Page MenuHomePhabricator

Share code between Research & ML teams
Closed, ResolvedPublic

Description

Goal: Make Research's reusable ML tooling easy to consume in ml-pipelines, reducing duplication and easing migrations—without heavy frameworks.

Deliverables:

  • Shared code project in ml-pipelines (name TBD)
    • Own deps + CI (tests incl. Spark snapshot, lint, build, publish)
    • Publish a wheel to GitLab PyPI for ML projects and Research
    • Seed from research-datasets (research_transformation, etc.); replace in-tree copies
    • Pin offline workload deps (e.g., Spark/Iceberg); notebook-friendly usage
    • Utilities only; no framework base classes
  • Command API (opt-in)
    • Generate typed dataclasses from entry-point args; use in Airflow tasks
    • Better defaults, type safety, IDE hints; easier usage in Jupyter
    • Pilot in one project before broader adoption

Affected repos:

  • Migrate shared code from research-datasets → new shared project in ml-pipelines
  • Update dependent projects to import the published wheel
  • Minimal DAG updates in airflow-dags for pilot if needed

Out of Scope

  • Migrating specific pipelines (revert-risk, add-a-link, inference, etc.)
  • Mandating Command API across all pipelines

Acceptance

  • Shared project created; CI green; wheel published; brief docs
  • At least one ML project consumes the package
  • Command API used in one pilot

Details

Due Date
Dec 30 2025, 12:00 AM

Event Timeline

Thanks @fkaelin for creating this task. We discussed this with @isarantopoulos and there are a few things we should figure out before we start this migration:

  • Ownership of the migrated code
  • What pipelines from Research does ML need? Do we need to migrate everything?
  • What are the dependencies?
  • How do we work together for this migration (roles and responsibilities, workflows etc)

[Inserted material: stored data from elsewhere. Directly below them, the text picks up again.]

-- bump step: the candidate at iteration t, after the (single) bump, is exactly pvE t
theorem pv_bump (step : Int) (sn l d m : Nat) (hl : 0 < l) (hd : d = Nat.gcd sn l)
    (hm : m = l / d) (hs : PySem.Int.mod step (l : Int) = (sn : Int)) (t : Nat) (ht : t < l) :
    (if (((List.range t).map (fun u => ((pvE sn l m u : Nat) : Int))).contains
          (pvPin step sn l m t)) then pvPin step sn l m t + 1 else pvPin step sn l m t)
      = ((pvE sn l m t : Nat) : Int) := by
  have hd_l : d ∣ l := hd ▸ Nat.gcd_dvd_right sn l
  have hd_sn : d ∣ sn := hd ▸ Nat.gcd_dvd_left sn l
  have hml : m * d = l := hm ▸ Nat.div_mul_cancel hd_l
  have hml2 : d * m = l := by rw [Nat.mul_comm]; exact hml
  have hmpos : 0 < m := by
    rcases Nat.eq_zero_or_pos m with h | h
    · subst h; simp at hml; omega
    · exact h
  have hlpos : (0 : Int) < (l : Int) := by exact_mod_cast hl
  cases t with
  | zero =>
    simp [pvPin, pvE, Nat.zero_mod]
  | succ t' =>
    have ht' : t' < l := by omega
    have hjlt : t' % m < m := Nat.mod_lt _ hmpos
    have hklt : t' / m < d := (Nat.div_lt_iff_lt_mul hmpos).2 (by omega)
    have htm : t' = (t' / m) * m + t' % m := by
      rw [Nat.mul_comm]
      exact (Nat.div_add_mod t' m).symm
    have hstep : step % (l : Int) = (sn : Int) := by
      rw [← PySem.Int.mod_eq_emod_of_pos hlpos, hs]
    -- the incoming position is (pvE t' + sn) % l, as a Nat
    have hpin : pvPin step sn l m (t' + 1)
        = (((pvE sn l m t' + sn) % l : Nat) : Int) := by
      rw [pvPin, if_neg (by omega : ¬ t' + 1 = 0), Nat.add_sub_cancel,
        PySem.Int.mod_eq_emod_of_pos hlpos, Int.natCast_emod, Nat.cast_add,
        Int.add_emod, hstep, Int.emod_add_emod]
    have hv : (pvE sn l m t' + sn) % l = (t' / m + (t' % m + 1) * sn) % l := by
      rw [pvE, Nat.mod_add_mod]
      congr 1
      ring
    rcases Nat.lt_or_ge (t' % m + 1) m with hc | hc
    · -- still inside the current phase: no bump
      have hdm := pv_divmod (t' / m) m (t' % m + 1) hc
      have ht1 : t' + 1 = (t' / m) * m + (t' % m + 1) := by omega
      have hEt : pvE sn l m (t' + 1) = (t' / m + (t' % m + 1) * sn) % l := by
        rw [ht1, pvE, hdm.1, hdm.2]
      have hpinE : pvPin step sn l m (t' + 1) = ((pvE sn l m (t' + 1) : Nat) : Int) := by
        rw [hpin, hv, ← hEt]
      rw [if_neg, hpinE]
      rw [hpinE]
      intro hmem
      have hmem2 := (List.elem_iff).1 hmem
      obtain ⟨u, hu, heq⟩ := List.mem_map.1 hmem2
      have hu2 : u < t' + 1 := List.mem_range.1 hu
      have heq2 : pvE sn l m u = pvE sn l m (t' + 1) := by exact_mod_cast heq
      have := pvE_inj sn l d m hl hd hm u (t' + 1) (by omega) ht heq2
      omega
    · -- phase boundary: the candidate is the already-used k = t'/m, bump to k+1
      have hc2 : t' % m + 1 = m := by omega
      obtain ⟨c, hcc⟩ := hd_sn
      have hdlel : d ≤ l := Nat.le_of_dvd hl hd_l
      have hv2 : (pvE sn l m t' + sn) % l = t' / m := by
        rw [hv, hc2, show t' / m + m * sn = t' / m + l * c from by rw [hcc, ← hml]; ring,
          Nat.add_mul_mod_self_left]
        exact Nat.mod_eq_of_lt (by omega)
      have hdm0 := pv_divmod (t' / m) m 0 hmpos
      have hkm : pvE sn l m ((t' / m) * m) = t' / m := by
        rw [show (t' / m) * m = (t' / m) * m + 0 from rfl, pvE, hdm0.1, hdm0.2]
        simp only [Nat.zero_mul, Nat.add_zero]
        exact Nat.mod_eq_of_lt (by omega)
      have hmem : ((t' / m : Nat) : Int) ∈ (List.range (t' + 1)).map
          (fun u => ((pvE sn l m u : Nat) : Int)) :=
        List.mem_map.2 ⟨(t' / m) * m, List.mem_range.2 (by omega), by rw [hkm]⟩
      rw [hpin, hv2, if_pos (List.elem_eq_true_of_mem hmem)]
      -- the bumped value is k+1 = pvE (t'+1)
      have hmul : (t' / m + 1) * m = (t' / m) * m + m := by ring
      have ht1 : t' + 1 = (t' / m + 1) * m + 0 := by omega
      have hk1d : t' / m + 1 < d := by
        by_contra hcon
        have : d ≤ t' / m + 1 := by omega
        have : d * m ≤ (t' / m + 1) * m := Nat.mul_le_mul_right m this
        omega
      have hdm1 := pv_divmod (t' / m + 1) m 0 hmpos
      have hEt : pvE sn l m (t' + 1) = t' / m + 1 := by
        rw [ht1, pvE, hdm1.1, hdm1.2]
        simp only [Nat.zero_mul, Nat.add_zero]
        exact Nat.mod_eq_of_lt (by omega)
      rw [hEt]
      push_cast
      ring

-- A's emitted sequence is pvE, pointwise
theorem pvEmits_eq_E (step : Int) (sn l d m : Nat) (hl : 0 < l) (hd : d = Nat.gcd sn l)
    (hm : m = l / d) (hs : PySem.Int.mod step (l : Int) = (sn : Int)) :
    ∀ (n t : Nat), t + n = l →
      pvEmits step (l : Int) ((List.range t).map (fun u => ((pvE sn l m u : Nat) : Int)))
        (pvPin step sn l m t) n
      = ((List.range n).map (fun r => ((pvE sn l m (t + r) : Nat) : Int))) := by
  intro n
  induction n with
  | zero => intro t ht; simp [pvEmits]
  | succ n ih =>
    intro t ht
    have hbump := pv_bump step sn l d m hl hd hm hs t (by omega)
    simp only [pvEmits]
    rw [hbump]
    have hord : (List.range t).map (fun u => ((pvE sn l m u : Nat) : Int))
        ++ [((pvE sn l m t : Nat) : Int)]
        = (List.range (t + 1)).map (fun u => ((pvE sn l m u : Nat) : Int)) := by
      rw [List.range_succ, List.map_append, List.map_singleton]
    have hpos : PySem.Int.mod (((pvE sn l m t : Nat) : Int) + step) (l : Int)
        = pvPin step sn l m (t + 1) := by
      rw [pvPin, if_neg (by omega : ¬ t + 1 = 0), Nat.add_sub_cancel]
    rw [hord, hpos, ih (t + 1) (by omega), List.range_succ_eq_map, List.map_cons,
      List.map_map]
    refine congrArg₂ _ (by norm_num) ?_
    apply List.map_congr_left
    intro r _
    show ((pvE sn l m (t + 1 + r) : Nat) : Int) = ((pvE sn l m (t + (r + 1)) : Nat) : Int)
    rw [show t + 1 + r = t + (r + 1) from by omega]

-- every slot below l is hit by pvE
theorem pvE_cover (sn l d m : Nat) (hl : 0 < l) (hd : d = Nat.gcd sn l) (hm : m = l / d)
    (q : Nat) (hq : q < l) :
    ((q : Nat) : Int) ∈ (List.range l).map (fun u => ((pvE sn l m u : Nat) : Int)) := by
  have hnodup : ((List.range l).map (pvE sn l m)).Nodup := by
    refine List.Nodup.map_on ?_ List.nodup_range
    intro u hu v hv he
    exact pvE_inj sn l d m hl hd hm u v (List.mem_range.1 hu) (List.mem_range.1 hv) he
  have hsub : ((List.range l).map (pvE sn l m)).toFinset ⊆ Finset.range l := by
    intro x hx
    obtain ⟨u, _, hu⟩ := List.mem_map.1 (List.mem_toFinset.1 hx)
    exact Finset.mem_range.2 (hu ▸ Nat.mod_lt _ hl)
  have hcard : (Finset.range l).card ≤ ((List.range l).map (pvE sn l m)).toFinset.card := by
    rw [List.toFinset_card_of_nodup hnodup, List.length_map, List.length_range,
      Finset.card_range]
  have heq := Finset.eq_of_subset_of_card_le hsub hcard
  have hq2 : q ∈ (List.range l).map (pvE sn l m) :=
    List.mem_toFinset.1 (heq ▸ Finset.mem_range.2 hq)
  obtain ⟨u, hu, hue⟩ := List.mem_map.1 hq2
  exact List.mem_map.2 ⟨u, hu, by rw [hue]⟩

-- A's second loop is pvScatterIdx over order
theorem pvA2 (tail pre : List Int) (rev : List Int) :
    ((List.range' pre.length tail.length).foldl (fun (rev : List Int) (i : Nat) =>
        PySem.List.pySetD rev (PySem.List.pyGetD (pre ++ tail) (i : Int) 0) (i : Int)) rev)
      = pvScatterIdx rev tail (pre.length : Int) := by
  induction tail generalizing pre rev with
  | nil => simp [pvScatterIdx]
  | cons t ts ih =>
    have hget : PySem.List.pyGetD (pre ++ t :: ts) ((pre.length : Nat) : Int) 0 = t := by
      rw [PySem.List.pyGetD_natCast, List.getD_eq_getElem?_getD,
        List.getElem?_append_right (Nat.le_refl _)]
      simp
    rw [List.length_cons, List.range'_succ, List.foldl_cons, hget, pvScatterIdx]
    have h2 := ih (pre ++ [t]) (PySem.List.pySetD rev t ((pre.length : Nat) : Int))
    simp only [List.length_append, List.length_singleton, List.append_assoc,
      List.singleton_append, Nat.cast_add, Nat.cast_one] at h2
    exact h2

-- map over pySetD commutes (nonnegative index)
theorem pv_map_pySetD (g : Int → Char) (res : List Int) (e v : Int) (he : 0 ≤ e) :
    (PySem.List.pySetD res e v).map g = PySem.List.pySetD (res.map g) e (g v) := by
  rw [PySem.List.pySetD_of_nonneg _ _ he, PySem.List.pySetD_of_nonneg _ _ he, List.map_set]

-- mapping the gather over pvScatterIdx gives pvScatter of the gathered values
theorem pv_map_scatterIdx (g : Int → Char) (es : List Int) (hes : ∀ e ∈ es, 0 ≤ e)
    (res : List Int) (i : Nat) :
    (pvScatterIdx res es ((i : Nat) : Int)).map g
      = pvScatter (res.map g) es ((List.range es.length).map (fun k => g (((i + k : Nat)) : Int))) := by
  induction es generalizing res i with
  | nil => simp [pvScatterIdx, pvScatter]
  | cons e es ih =>
    have h2 : (List.range (es.length + 1)).map (fun k => g (((i + k : Nat)) : Int))
        = g ((i : Nat) : Int) ::
          (List.range es.length).map (fun k => g ((((i + 1) + k : Nat)) : Int)) := by
      rw [List.range_succ_eq_map, List.map_cons, List.map_map]
      refine congrArg₂ _ (by norm_num) ?_
      apply List.map_congr_left
      intro k _
      show g (((i + (k + 1) : Nat)) : Int) = g ((((i + 1) + k : Nat)) : Int)
      rw [show i + (k + 1) = (i + 1) + k from by omega]
    rw [List.length_cons, h2, pvScatterIdx, pvScatter]
    have h1 : ((i : Int) + 1) = (((i + 1 : Nat)) : Int) := by push_cast; ring
    rw [h1, ih (fun x hx => hes x (by simp [hx])) _ (i + 1),
      pv_map_pySetD g res e _ (hes e (by simp))]

-- gathering the identity indices over cs returns cs
theorem pv_gather_range (cs : List Char) :
    (List.range cs.length).map (fun k => PySem.List.pyGetD cs ((k : Nat) : Int) ' ') = cs := by
  apply List.ext_getElem
  · simp
  · intro n h1 h2
    simp only [List.getElem_map, List.getElem_range]
    rw [PySem.List.pyGetD_natCast]
    simp at h1
    simp [List.getD, List.getElem?_eq_getElem h1]
-- pv_equiv track=rewrite | github.com/Manisshhhhhh/Aidssist | backend/services/explainer.py | _map_transformed_feature
-- ===== SOURCE A (Python) =====
-- def _map_transformed_feature(transformed_name: str, original_features: list[str]) -> str:
--     raw_name = str(transformed_name)
--     if "__" in raw_name:
--         raw_name = raw_name.split("__", 1)[1]
--
--     for original in sorted((str(item) for item in original_features), key=len, reverse=True):
--         if raw_name == original or raw_name.startswith(f"{original}_"):
--             return original
--     return raw_name
-- ===== SOURCE B (Python) =====
-- def _map_transformed_feature(transformed_name: str, original_features: list[str]) -> str:
--     raw_name = str(transformed_name)
--     if "__" in raw_name:
--         raw_name = raw_name.split("__", 1)[1]
--
--     best = None
--     for item in original_features:
--         original = str(item)
--         if raw_name == original or raw_name.startswith(original + "_"):
--             if best is None or len(original) > len(best):
--                 best = original
--     return raw_name if best is None else best
-- ===== Notes on version B (the rewrite author's own statement) =====
-- stated objective: faster
-- what changed: Replaced sort-by-length-descending-then-first-match with a single unsorted pass keeping the longest match seen (strict-greater update preserves the tie-break, which is vacuous since equal-length matches are equal strings).
import Mathlib
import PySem

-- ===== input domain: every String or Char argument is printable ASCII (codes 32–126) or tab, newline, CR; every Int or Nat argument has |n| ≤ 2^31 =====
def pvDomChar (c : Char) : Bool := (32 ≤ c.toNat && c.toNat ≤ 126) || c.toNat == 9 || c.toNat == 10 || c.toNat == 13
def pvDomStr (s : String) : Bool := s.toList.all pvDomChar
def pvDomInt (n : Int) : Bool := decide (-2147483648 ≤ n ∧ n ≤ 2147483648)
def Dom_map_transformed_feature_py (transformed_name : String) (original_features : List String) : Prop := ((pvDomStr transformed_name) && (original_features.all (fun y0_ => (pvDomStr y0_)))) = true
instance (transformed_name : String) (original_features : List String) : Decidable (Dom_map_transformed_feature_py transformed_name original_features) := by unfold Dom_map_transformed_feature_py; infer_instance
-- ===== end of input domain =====

-- B replaces A's sort-by-length-descending-then-first-match by one unsorted pass keeping the
-- longest match (strict-greater update); the `__` stripping is unchanged.

-- ===== PORT A =====
-- the '__' stripping shared by both Pythons: raw_name = raw.split("__", 1)[1] when "__" in raw
-- (the [1] index always exists there, so the .getD defaults are unreachable)
def pvStrip (transformed_name : String) : String :=
  if PySem.Str.isIn "__" transformed_name then
    ((PySem.Str.splitMax? transformed_name "__" 1).getD []).getD 1 transformed_name
  else transformed_name

-- the 'for original in …: if …: return original' loop; falls through to raw_name
def pvFindA (raw_name : String) : List String → String
  | [] => raw_name
  | original :: rest =>
      if raw_name == original || PySem.Str.startswith raw_name (original ++ "_") then original
      else pvFindA raw_name rest

def map_transformed_feature_py (transformed_name : String) (original_features : List String) : String :=
  let raw_name := pvStrip transformed_name
  pvFindA raw_name (PySem.List.sorted original_features (fun s => PySem.Str.len s) true)

-- ===== PORT B =====
-- the body of B's 'for item in original_features' loop: conditionally replace the best match
def pvStep (raw_name : String) (best : Option String) (original : String) : Option String :=
  if raw_name == original || PySem.Str.startswith raw_name (original ++ "_") then
    match best with
    | none => some original
    | some b => if PySem.Str.len b < PySem.Str.len original then some original else some b
  else best

def map_transformed_feature_py_alt (transformed_name : String) (original_features : List String) : String :=
  let raw_name := pvStrip transformed_name
  let best := original_features.foldl (pvStep raw_name) none
  match best with
  | none => raw_name
  | some b => b

-- ===== PRECONDITION & SPEC =====
def Spec_map_transformed_feature_py (transformed_name : String) (original_features : List String) (out : String) : Prop := out = map_transformed_feature_py_alt transformed_name original_features
instance (transformed_name : String) (original_features : List String) (out : String) : Decidable (Spec_map_transformed_feature_py transformed_name original_features out) := by unfold Spec_map_transformed_feature_py; infer_instance

-- ===== CLAIM (what is proved, stated in full; the proofs are below) =====
def Claim_equal_map_transformed_feature_py : Prop := ∀ (transformed_name : String) (original_features : List String), Dom_map_transformed_feature_py transformed_name original_features → Spec_map_transformed_feature_py transformed_name original_features (map_transformed_feature_py transformed_name original_features)

-- ===== LEMMAS AND PROOFS =====

-- the match test, abbreviated for the proofs
def pvPred (raw o : String) : Bool :=
  raw == o || PySem.Str.startswith raw (o ++ "_")

-- every match is a prefix of raw
lemma pvPred_prefix {raw o : String} (h : pvPred raw o = true) : o.toList <+: raw.toList := by
  unfold pvPred at h
  rcases Bool.or_eq_true_iff.mp h with h | h
  · rw [beq_iff_eq] at h; subst h; exact List.prefix_rfl
  · rw [PySem.Str.startswith_eq] at h
    have := (PySem.Chars.startswith_iff _ _).mp h
    rw [String.toList_append] at this
    exact (List.prefix_append o.toList ("_".toList)).trans this

-- two matches of equal length are the same string
lemma pvPred_eq_of_len {raw o₁ o₂ : String} (h₁ : pvPred raw o₁ = true) (h₂ : pvPred raw o₂ = true)
    (hl : PySem.Str.len o₁ = PySem.Str.len o₂) : o₁ = o₂ := by
  have p₁ := pvPred_prefix h₁
  have p₂ := pvPred_prefix h₂
  rw [PySem.Str.len_eq, PySem.Str.len_eq, Int.natCast_inj] at hl
  rw [← String.toList_inj]
  rcases List.prefix_or_prefix_of_prefix p₁ p₂ with h | h
  · exact List.IsPrefix.eq_of_length h hl
  · exact (List.IsPrefix.eq_of_length h hl.symm).symm

-- pvStep, case by case
lemma pvStep_neg {raw o : String} (h : pvPred raw o = false) (b : Option String) :
    pvStep raw b o = b := by
  have hcond : (raw == o || PySem.Str.startswith raw (o ++ "_")) = false := h
  unfold pvStep; rw [hcond]; rfl

lemma pvStep_pos_none {raw o : String} (h : pvPred raw o = true) :
    pvStep raw none o = some o := by
  have hcond : (raw == o || PySem.Str.startswith raw (o ++ "_")) = true := h
  unfold pvStep; rw [hcond]; rfl

lemma pvStep_pos_lt {raw o b' : String} (h : pvPred raw o = true)
    (hlt : PySem.Str.len b' < PySem.Str.len o) : pvStep raw (some b') o = some o := by
  have hcond : (raw == o || PySem.Str.startswith raw (o ++ "_")) = true := h
  unfold pvStep; rw [hcond]
  show (if PySem.Str.len b' < PySem.Str.len o then some o else some b') = some o
  rw [if_pos hlt]

lemma pvStep_pos_ge {raw o b' : String} (h : pvPred raw o = true)
    (hge : ¬ PySem.Str.len b' < PySem.Str.len o) : pvStep raw (some b') o = some b' := by
  have hcond : (raw == o || PySem.Str.startswith raw (o ++ "_")) = true := h
  unfold pvStep; rw [hcond]
  show (if PySem.Str.len b' < PySem.Str.len o then some o else some b') = some b'
  rw [if_neg hge]

-- A's loop on a length-descending list returns raw on no match, else a longest match
lemma pvFindA_spec (raw : String) (l : List String)
    (hp : l.Pairwise (fun a b => PySem.Str.len b ≤ PySem.Str.len a)) :
    (pvFindA raw l = raw ∧ ∀ o ∈ l, pvPred raw o = false) ∨
    (∃ x, pvFindA raw l = x ∧ x ∈ l ∧ pvPred raw x = true ∧
      ∀ o ∈ l, pvPred raw o = true → PySem.Str.len o ≤ PySem.Str.len x) := by
  induction l with
  | nil => exact Or.inl ⟨rfl, by simp⟩
  | cons o rest ih =>
    rcases List.pairwise_cons.mp hp with ⟨hhead, htail⟩
    by_cases h : pvPred raw o = true
    · have hcond : (raw == o || PySem.Str.startswith raw (o ++ "_")) = true := h
      have hstep : pvFindA raw (o :: rest) = o := by
        show (if raw == o || PySem.Str.startswith raw (o ++ "_") then o else pvFindA raw rest) = o
        rw [hcond]; rfl
      refine Or.inr ⟨o, hstep, List.mem_cons_self, h, ?_⟩
      intro o' ho' _
      rcases List.mem_cons.mp ho' with rfl | ho'
      · exact le_refl _
      · exact hhead o' ho'
    · have hcond : (raw == o || PySem.Str.startswith raw (o ++ "_")) = false :=
        Bool.eq_false_iff.mpr h
      have hstep : pvFindA raw (o :: rest) = pvFindA raw rest := by
        show (if raw == o || PySem.Str.startswith raw (o ++ "_") then o else pvFindA raw rest) = _
        rw [hcond]; rfl
      rcases ih htail with ⟨heq, hall⟩ | ⟨x, heq, hmem, hx, hmax⟩
      · refine Or.inl ⟨hstep.trans heq, ?_⟩
        intro o' ho'
        rcases List.mem_cons.mp ho' with rfl | ho'
        · exact Bool.eq_false_iff.mpr h
        · exact hall o' ho'
      · refine Or.inr ⟨x, hstep.trans heq, List.mem_cons_of_mem _ hmem, hx, ?_⟩
        intro o' ho' hpo'
        rcases List.mem_cons.mp ho' with rfl | ho'
        · exact absurd hpo' h
        · exact hmax o' ho' hpo'

-- B's fold keeps a longest match; the accumulator, when present, is a match
lemma pvFoldB_spec (raw : String) (l : List String) (b : Option String)
    (hb : ∀ y, b = some y → pvPred raw y = true) :
    (l.foldl (pvStep raw) b = b ∧ ∀ o ∈ l, pvPred raw o = false) ∨
    (∃ x, l.foldl (pvStep raw) b = some x ∧ pvPred raw x = true ∧ (x ∈ l ∨ b = some x) ∧
      (∀ o ∈ l, pvPred raw o = true → PySem.Str.len o ≤ PySem.Str.len x) ∧
      (∀ y, b = some y → PySem.Str.len y ≤ PySem.Str.len x)) := by
  induction l generalizing b with
  | nil => exact Or.inl ⟨rfl, by simp⟩
  | cons o rest ih =>
    rw [List.foldl_cons]
    by_cases h : pvPred raw o = true
    · -- the new accumulator after the head step
      have hmatch : ∃ z, pvStep raw b o = some z ∧ pvPred raw z = true ∧ (z = o ∨ b = some z) ∧
          PySem.Str.len o ≤ PySem.Str.len z ∧ (∀ y, b = some y → PySem.Str.len y ≤ PySem.Str.len z) := by
        cases b with
        | none => exact ⟨o, pvStep_pos_none h, h, Or.inl rfl, le_refl _, by intro y hy; cases hy⟩
        | some b' =>
          by_cases hlt : PySem.Str.len b' < PySem.Str.len o
          · exact ⟨o, pvStep_pos_lt h hlt, h, Or.inl rfl, le_refl _,
              by intro y hy; cases hy; exact le_of_lt hlt⟩
          · exact ⟨b', pvStep_pos_ge h hlt, hb b' rfl, Or.inr rfl, le_of_not_gt hlt,
              by intro y hy; cases hy; exact le_refl _⟩
      rcases hmatch with ⟨z, hz, hpz, hzsrc, hoz, hbz⟩
      rw [hz]
      rcases ih (some z) (by intro y hy; cases hy; exact hpz) with ⟨heq, hall⟩ | ⟨x, heq, hx, hsrc, hmax, hacc⟩
      · refine Or.inr ⟨z, heq, hpz, ?_, ?_, hbz⟩
        · rcases hzsrc with rfl | hbz' <;> [exact Or.inl List.mem_cons_self; exact Or.inr hbz']
        · intro o' ho' hpo'
          rcases List.mem_cons.mp ho' with rfl | ho'
          · exact hoz
          · rw [hall o' ho'] at hpo'; cases hpo'
      · refine Or.inr ⟨x, heq, hx, ?_, ?_, ?_⟩
        · rcases hsrc with hxl | hxz
          · exact Or.inl (List.mem_cons_of_mem _ hxl)
          · cases hxz
            rcases hzsrc with rfl | hbz' <;> [exact Or.inl List.mem_cons_self; exact Or.inr hbz']
        · intro o' ho' hpo'
          rcases List.mem_cons.mp ho' with rfl | ho'
          · exact le_trans hoz (hacc z rfl)
          · exact hmax o' ho' hpo'
        · intro y hy; exact le_trans (hbz y hy) (hacc z rfl)
    · rw [pvStep_neg (Bool.eq_false_iff.mpr h) b]
      rcases ih b hb with ⟨heq, hall⟩ | ⟨x, heq, hx, hsrc, hmax, hacc⟩
      · refine Or.inl ⟨heq, ?_⟩
        intro o' ho'
        rcases List.mem_cons.mp ho' with rfl | ho'
        · exact Bool.eq_false_iff.mpr h
        · exact hall o' ho'
      · refine Or.inr ⟨x, heq, hx, ?_, ?_, hacc⟩
        · rcases hsrc with hxl | hxb
          · exact Or.inl (List.mem_cons_of_mem _ hxl)
          · exact Or.inr hxb
        · intro o' ho' hpo'
          rcases List.mem_cons.mp ho' with rfl | ho'
          · exact absurd hpo' h
          · exact hmax o' ho' hpo'

-- the two loops agree for any raw_name
lemma pvMain (raw : String) (fs : List String) :
    pvFindA raw (PySem.List.sorted fs (fun s => PySem.Str.len s) true) =
    (match fs.foldl (pvStep raw) none with
      | none => raw
      | some b => b) := by
  have hA := pvFindA_spec raw (PySem.List.sorted fs (fun s => PySem.Str.len s) true)
    (PySem.List.sorted_pairwise_rev fs _)
  have hB := pvFoldB_spec raw fs none (by intro y hy; cases hy)
  simp only [PySem.List.mem_sorted] at hA
  rcases hA with ⟨hAeq, hAall⟩ | ⟨x, hAeq, hAmem, hAx, hAmax⟩ <;>
    rcases hB with ⟨hBeq, hBall⟩ | ⟨y, hBeq, hBy, hBsrc, hBmax, _⟩
  · rw [hBeq, hAeq]
  · have hyl : y ∈ fs := by
      rcases hBsrc with hyl | hyb
      · exact hyl
      · cases hyb
    rw [hAall y hyl] at hBy; cases hBy
  · rw [hBall x hAmem] at hAx; cases hAx
  · have hyl : y ∈ fs := by
      rcases hBsrc with hyl | hyb
      · exact hyl
      · cases hyb
    have hxy : x = y := pvPred_eq_of_len hAx hBy
      (le_antisymm (hBmax x hAmem hAx) (hAmax y hyl hBy))
    rw [hBeq, hAeq, hxy]

-- ===== VERDICT (by name: the statement is the Claim_ definition above) =====
theorem map_transformed_feature_py_spec : Claim_equal_map_transformed_feature_py := by
  intro transformed_name original_features _
  unfold Spec_map_transformed_feature_py map_transformed_feature_py map_transformed_feature_py_alt
  exact pvMain (pvStrip transformed_name) original_features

@isarantopoulos please let me know if I am missing something. Happy to create a separate task for the above.

Miriam set Due Date to Sep 29 2025, 11:00 PM.Jul 28 2025, 9:53 AM
Miriam moved this task from Staged to In Progress on the Research board.
Miriam triaged this task as Medium priority.Aug 26 2025, 11:00 AM
Miriam changed Due Date from Sep 29 2025, 11:00 PM to Dec 30 2025, 12:00 AM.Oct 16 2025, 12:58 PM

Weekly updates

  • The suggested contributions are described in this doc
  • Ongoing discussion regarding ML dev tooling (with notebook support). Prototype repo is wmfing, replacing the archived research-commons repo.

Very cool!

The 'Command API' sounds like a very useful thing outside of just ML and Research jobs. As you build it, perhaps it would make sense to consult with Data Engineering @amastilovic @mforns @xcollazo etc. to see if there might be a way to build it for general use?

Weekly updates

  • started implementation of commons-utils as a project in ml-pipeline. Initial focus is on ci integration to publish a wheel, and adding it is a dependency to another project.

Updates:

  • The previously unused common_utils module is revamped into a shared python project. A gitlab CI job can publish a versioned wheel to the package registry. Other projects in the ml-pipelines can depend on the published wheel, or via a local path for development. This allows projects to depend on different version of common_utils if needed. The shared code from research-datasets repo was moved with no changes, including the unit tests.
  • The add-a-link project in ml-pipelines now depends on the new common_utils project. Previously that shared code was copied to the add-a-link project directly, the duplicate code was removed.
  • There is a new development blubber variant that defines a base docker image for development. This development image can be used to run tests locally, or to start a local jupyter server for development. Documented in the readme.
  • A development dependency to wmfing was added to facilitate development of spark based pipelines, with example usage for add-a-link documented here.
  • After closer inspection, it didn't make sense to adopt the Command API from research-datasets for ml-pipelines. As ml-pipelines is a mono-repo with many independent sub-projects, the unified Command API (that automatically creates dataclasses for all "entry-point" methods) would require undesired dependencies. The added complexity is not worth the benefit.

With this, this task can be marked as resolved.